Forse è per questo che attorno al rugby non vi sono particolari polemiche del dopo partita, gli arbitri non sono oggetto di feroci critiche o malefiche moviole. Così come i tifosi non organizzano un pre, dopo, se non “durante”, partita di scontri e tafferugli, che senso avrebbero sapendo che i rispettivi eroi festeggeranno insieme?

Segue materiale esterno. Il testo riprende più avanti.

-- ===== VERDICT (by name: the statement is the Claim_ definition above) =====
set_option maxRecDepth 8192 in
theorem clean_response_text_py_spec : Claim_equal_clean_response_text_py := by
  intro text _
  unfold Spec_clean_response_text_py
  have hc1 := pvCondStr text "This screenshot shows " "this".toList "screenshot".toList "shows".toList (by decide) (by simp [PySem.Chars.isspace]) (by simp [PySem.Chars.isspace]) (by simp [PySem.Chars.isspace])
  have hc2 := pvCondStr text "This screenshot is " "this".toList "screenshot".toList "is".toList (by decide) (by simp [PySem.Chars.isspace]) (by simp [PySem.Chars.isspace]) (by simp [PySem.Chars.isspace])
  have hc3 := pvCondStr text "This screenshot contains " "this".toList "screenshot".toList "contains".toList (by decide) (by simp [PySem.Chars.isspace]) (by simp [PySem.Chars.isspace]) (by simp [PySem.Chars.isspace])
  have hc4 := pvCondStr text "This image shows " "this".toList "image".toList "shows".toList (by decide) (by simp [PySem.Chars.isspace]) (by simp [PySem.Chars.isspace]) (by simp [PySem.Chars.isspace])
  have hc5 := pvCondStr text "This image is " "this".toList "image".toList "is".toList (by decide) (by simp [PySem.Chars.isspace]) (by simp [PySem.Chars.isspace]) (by simp [PySem.Chars.isspace])
  have hc6 := pvCondStr text "This image contains " "this".toList "image".toList "contains".toList (by decide) (by simp [PySem.Chars.isspace]) (by simp [PySem.Chars.isspace]) (by simp [PySem.Chars.isspace])
  have hc7 := pvCondStr text "The screenshot shows " "the".toList "screenshot".toList "shows".toList (by decide) (by simp [PySem.Chars.isspace]) (by simp [PySem.Chars.isspace]) (by simp [PySem.Chars.isspace])
  have hc8 := pvCondStr text "The image shows " "the".toList "image".toList "shows".toList (by decide) (by simp [PySem.Chars.isspace]) (by simp [PySem.Chars.isspace]) (by simp [PySem.Chars.isspace])
  have hB := pvAlt_cond text
  show clean_response_text_py text = clean_response_text_py_alt text
  simp only [clean_response_text_py, clean_response_text_py_alt, pvCleanLoop, pvReplacements]
  simp only [hc1, hc2, hc3, hc4, hc5, hc6, hc7, hc8, hB]
  split_ifs with g1 gB g2 gB g3 gB g4 gB g5 gB g6 gB g7 gB g8 gB gB
  · exact pvPosStr text "This screenshot shows " _ _ _ (by decide) g1.1 g1.2
  · exact absurd ⟨g1.1, Or.inl g1.2⟩ gB
  · exact pvPosStr text "This screenshot is " _ _ _ (by decide) g2.1 g2.2
  · exact absurd ⟨g2.1, Or.inr (Or.inl g2.2)⟩ gB
  · exact pvPosStr text "This screenshot contains " _ _ _ (by decide) g3.1 g3.2
  · exact absurd ⟨g3.1, Or.inr (Or.inr (Or.inl g3.2))⟩ gB
  · exact pvPosStr text "This image shows " _ _ _ (by decide) g4.1 g4.2
  · exact absurd ⟨g4.1, Or.inr (Or.inr (Or.inr (Or.inl g4.2)))⟩ gB
  · exact pvPosStr text "This image is " _ _ _ (by decide) g5.1 g5.2
  · exact absurd ⟨g5.1, Or.inr (Or.inr (Or.inr (Or.inr (Or.inl g5.2))))⟩ gB
  · exact pvPosStr text "This image contains " _ _ _ (by decide) g6.1 g6.2
  · exact absurd ⟨g6.1, Or.inr (Or.inr (Or.inr (Or.inr (Or.inr (Or.inl g6.2)))))⟩ gB
  · exact pvPosStr text "The screenshot shows " _ _ _ (by decide) g7.1 g7.2
  · exact absurd ⟨g7.1, Or.inr (Or.inr (Or.inr (Or.inr (Or.inr (Or.inr (Or.inl g7.2))))))⟩ gB
  · exact pvPosStr text "The image shows " _ _ _ (by decide) g8.1 g8.2
  · exact absurd ⟨g8.1, Or.inr (Or.inr (Or.inr (Or.inr (Or.inr (Or.inr (Or.inr g8.2))))))⟩ gB
  · rcases gB with ⟨hl, hd⟩
    rcases hd with h | h | h | h | h | h | h | h
    · exact absurd ⟨hl, h⟩ g1
    · exact absurd ⟨hl, h⟩ g2
    · exact absurd ⟨hl, h⟩ g3
    · exact absurd ⟨hl, h⟩ g4
    · exact absurd ⟨hl, h⟩ g5
    · exact absurd ⟨hl, h⟩ g6
    · exact absurd ⟨hl, h⟩ g7
    · exact absurd ⟨hl, h⟩ g8
  · exact pvStripJoin text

Ecco domenica ci aspettano le primarie, sfida difficile in questo tempo di politica senza pensiero e senza popolo. Facciamo un ultimo sforzo per coinvolgere più persone possibile, promettendo loro due cose:
- che continueremo a coinvolgerle anche dopo il 30 aprile
- che nel PD, finita la partita, tutti vivranno un terzo tempo dove ad alzarsi saranno le caraffe della lealtà, dell’ascolto, dell’unità. Perché un Partito è innanzi una Comunità di persone che si confrontano, che competono, ma che poi si ritrovano insieme.

Domenica partecipiamo e facciamo partecipare al voto. Io darò la mia preferenza a Renzi, lo ritengo il più adatto alle sfide che ci aspettano, il più capace di rappresentare quello sforzo coraggioso di cambiamento tanto necessario.

Ma quello che aspetto è il terzo tempo, per poter ritrovarmi, comunque vada, a lavorare insieme e più che mai uniti. Lo dobbiamo ai cittadini, lo dobbiamo a noi stessi!
Che bello sport é il rugby!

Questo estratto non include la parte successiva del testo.